Dr Angue said the work there was very busy, with about one baby born every hour.
He first came to Horsham in 2005 to train at Wimmera Base Hospital.
He returned again in 2007 before spending three and a half years as a consultant obstetrician and gynaecologist in Vanuatu through Australian Volunteers International.
He then returned to Horsham in 2012 and has been in the region ever since.
Dr Angue said he liked working with Wimmera women and babies.
“I help deliver a new baby every day – sometimes two a day,” he said.
The hospital has about 400 births a year.
“Horsham has given me a great work environment – it feels like home here,” he said.
“I have no plans to leave.”
Dr Angue said it took him a while to get his fellowship.
“It was a lot of work and it is a huge achievement,” he said. “I am the first person from Papua New Guinea to achieve this fellowship since the country’s independence in 1975.”
Dr Angue said staff at the hospital was very supportive. “They spent time and money on me – they paid for all my travel,” he said.
“The fellowship is not something that is handed to you, you have to really earn it.
“It took six years for me to get there.”
Dr Angue said the fellowship gave him confidence in his ability to teach others.
“Working at the Wimmera Health Care Group is easy, because we already have a healthy population here in the region,” he said.
“Working in Papua New Guinea, I had to try and treat people when they had no basic education or understanding about what was happening.
“In Vanuatu, there was different issues again with language and culture.
“Working with women can be difficult because you also have to work with their husbands and children.”
Dr Angue said he fell in love with Horsham when he first moved here.
He now works at the Wimmera Medical Clinic in Horsham.
He said he didn’t understand why more specialists didn’t relocate to the Wimmera.
“The staff here are super supportive – you wouldn’t get that anywhere else,” he said.
Melbourne-based obstetrician and gynaecologist Max Haverfield was Dr Angue’s mentor during his campaign to receive his fellowship.

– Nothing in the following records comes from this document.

-- pv_equiv track=rewrite | github.com/GenesisInc/bible-text | converter.py | sort_bible_data
-- ===== SOURCE A (Python) =====
-- def sort_bible_data(bible_data):
--     """Sort Bible data by book, chapter, and verse."""
--     book_order = [
--         "genesis",
--         "exodus",
--         "leviticus",
--         "numbers",
--         "deuteronomy",
--         "joshua",
--         "judges",
--         "ruth",
--         "1 samuel",
--         "2 samuel",
--         "1 kings",
--         "2 kings",
--         "1 chronicles",
--         "2 chronicles",
--         "ezra",
--         "nehemiah",
--         "esther",
--         "job",
--         "psalms",
--         "proverbs",
--         "ecclesiastes",
--         "song of solomon",
--         "isaiah",
--         "jeremiah",
--         "lamentations",
--         "ezekiel",
--         "daniel",
--         "hosea",
--         "joel",
--         "amos",
--         "obadiah",
--         "jonah",
--         "micah",
--         "nahum",
--         "habakkuk",
--         "zephaniah",
--         "haggai",
--         "zechariah",
--         "malachi",
--         "matthew",
--         "mark",
--         "luke",
--         "john",
--         "acts",
--         "romans",
--         "1 corinthians",
--         "2 corinthians",
--         "galatians",
--         "ephesians",
--         "philippians",
--         "colossians",
--         "1 thessalonians",
--         "2 thessalonians",
--         "1 timothy",
--         "2 timothy",
--         "titus",
--         "philemon",
--         "hebrews",
--         "james",
--         "1 peter",
--         "2 peter",
--         "1 john",
--         "2 john",
--         "3 john",
--         "jude",
--         "revelation",
--     ]
--
--     sorted_books = {}
--
--     # Sort books based on predefined order
--     for book in book_order:
--         if book not in bible_data:
--             continue
--
--         chapters = bible_data[book]
--         sorted_chapters = {}
--
--         # Sort chapters numerically
--         for chapter_key in sorted(
--             (key for key in chapters.keys() if key.isdigit()), key=lambda x: int(x)
--         ):
--             if chapter_key not in chapters:
--                 continue
--
--             verses = chapters[chapter_key]
--             sorted_verses = {
--                 str(verse): verses[str(verse)]
--                 for verse in sorted(
--                     (int(v) for v in verses.keys() if v.isdigit()), key=int
--                 )
--             }
--             sorted_chapters[chapter_key] = sorted_verses
--
--         sorted_books[book] = sorted_chapters
--
--     return sorted_books
-- ===== SOURCE B (Python) =====
-- def sort_bible_data(bible_data):
--     """Sort Bible data by book, chapter, and verse."""
--     book_order = [
--         "genesis", "exodus", "leviticus", "numbers", "deuteronomy",
--         "joshua", "judges", "ruth", "1 samuel", "2 samuel",
--         "1 kings", "2 kings", "1 chronicles", "2 chronicles", "ezra",
--         "nehemiah", "esther", "job", "psalms", "proverbs",
--         "ecclesiastes", "song of solomon", "isaiah", "jeremiah",
--         "lamentations", "ezekiel", "daniel", "hosea", "joel", "amos",
--         "obadiah", "jonah", "micah", "nahum", "habakkuk", "zephaniah",
--         "haggai", "zechariah", "malachi", "matthew", "mark", "luke",
--         "john", "acts", "romans", "1 corinthians", "2 corinthians",
--         "galatians", "ephesians", "philippians", "colossians",
--         "1 thessalonians", "2 thessalonians", "1 timothy", "2 timothy",
--         "titus", "philemon", "hebrews", "james", "1 peter", "2 peter",
--         "1 john", "2 john", "3 john", "jude", "revelation",
--     ]
--     rank = {name: i for i, name in enumerate(book_order)}
--
--     # Bucket placement: one pass over the input drops each recognised book
--     # into its canonical slot; no comparison sort and no membership scans.
--     slots = [None] * len(book_order)
--     for book, chapters in bible_data.items():
--         i = rank.get(book)
--         if i is not None:
--             slots[i] = (book, chapters)
--
--     # Emit the occupied slots in canonical order; chapters and verses are
--     # decorate-sorted as ITEMS by the integer value of their key, so the
--     # dict is rebuilt directly from the sorted pairs without re-indexing.
--     result = {}
--     for slot in slots:
--         if slot is None:
--             continue
--         book, chapters = slot
--         result[book] = {
--             ck: dict(sorted(((v, t) for v, t in cvs.items() if v.isdigit()),
--                             key=lambda kv: int(kv[0])))
--             for ck, cvs in sorted(((k, c) for k, c in chapters.items() if k.isdigit()),
--                                   key=lambda kv: int(kv[0]))
--         }
--     return result
-- ===== Notes on version B (the rewrite author's own statement) =====
-- stated objective: alternative
-- what changed: B replaces A's walk over all 66 canonical names with membership lookups by a bucket placement (one pass dropping each input book into its canonical slot, then a scan of the slots), and replaces A's sort-keys-then-reindex-the-dict passes at chapter and verse level by decorate-sorting the items themselves, so the result dicts are rebuilt straight from sorted pairs with no dict lookups and no str(int(v)) key rebuild.
-- outside the precondition, e.g. on sort_bible_data({'genesis': {'1': {'01': 'a'}}}): A raises KeyError, B returns {'genesis': {'1': {'01': 'a'}}}
import Mathlib
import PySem
-- popping from the right while the last element fails (r · c) = filtering, on an r-sorted list
lemma popRight_sorted (r : Int → Int → Bool)
    (htrans : ∀ a b c, r a b = true → r b c = true → r a c = true)
    (c : Int) (q : List Int) (hs : q.Pairwise (fun a b => r a b = true)) :
    pvPopRight (fun x => !(r x c)) q = q.filter (fun x => r x c) := by
  induction q using List.reverseRecOn with
  | nil => simp [pvPopRight]
  | append_singleton q a ih =>
    have hq : q.Pairwise (fun a b => r a b = true) := (List.pairwise_append.mp hs).1
    have hqa : ∀ x ∈ q, r x a = true := by
      intro x hx
      exact (List.pairwise_append.mp hs).2.2 x hx a (by simp)
    by_cases hac : r a c = true
    · have hall : ∀ x ∈ q, r x c = true := fun x hx => htrans _ _ _ (hqa x hx) hac
      have hf : (q ++ [a]).filter (fun x => r x c) = q ++ [a] := by
        apply List.filter_eq_self.mpr
        intro x hx
        rcases List.mem_append.mp hx with h | h
        · exact hall x h
        · simp only [List.mem_singleton] at h
          subst h
          exact hac
      rw [hf]
      unfold pvPopRight
      rw [List.reverse_append, List.reverse_singleton, List.singleton_append,
        List.dropWhile_cons, if_neg (by simp [hac])]
      simp
    · have hnot : (!(r a c)) = true := by simp [hac]
      have hf : (q ++ [a]).filter (fun x => r x c) = q.filter (fun x => r x c) := by
        simp [List.filter_append, hac]
      rw [hf, ← ih hq]
      unfold pvPopRight
      rw [List.reverse_append, List.reverse_singleton, List.singleton_append,
        List.dropWhile_cons, if_pos hnot]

Dr Haverfield and Dr Angue ended up forming quite a strong bond.
Dr Haverfield now travels to Horsham to consult from the Wimmera Medical Centre as well.
“I can’t praise Yakep enough, he was very deserving of his fellowship,” he said.
“And to come from where he has and to accomplish this is just wonderful.
“He has just gone from strength to strength.”
Dr Haverfield said Dr Angue’s fellowship was also a credit to the Wimmera Health Care Group.
“They have supported him in a way that a lot of other hospitals would not do, it is very impressive,” he said.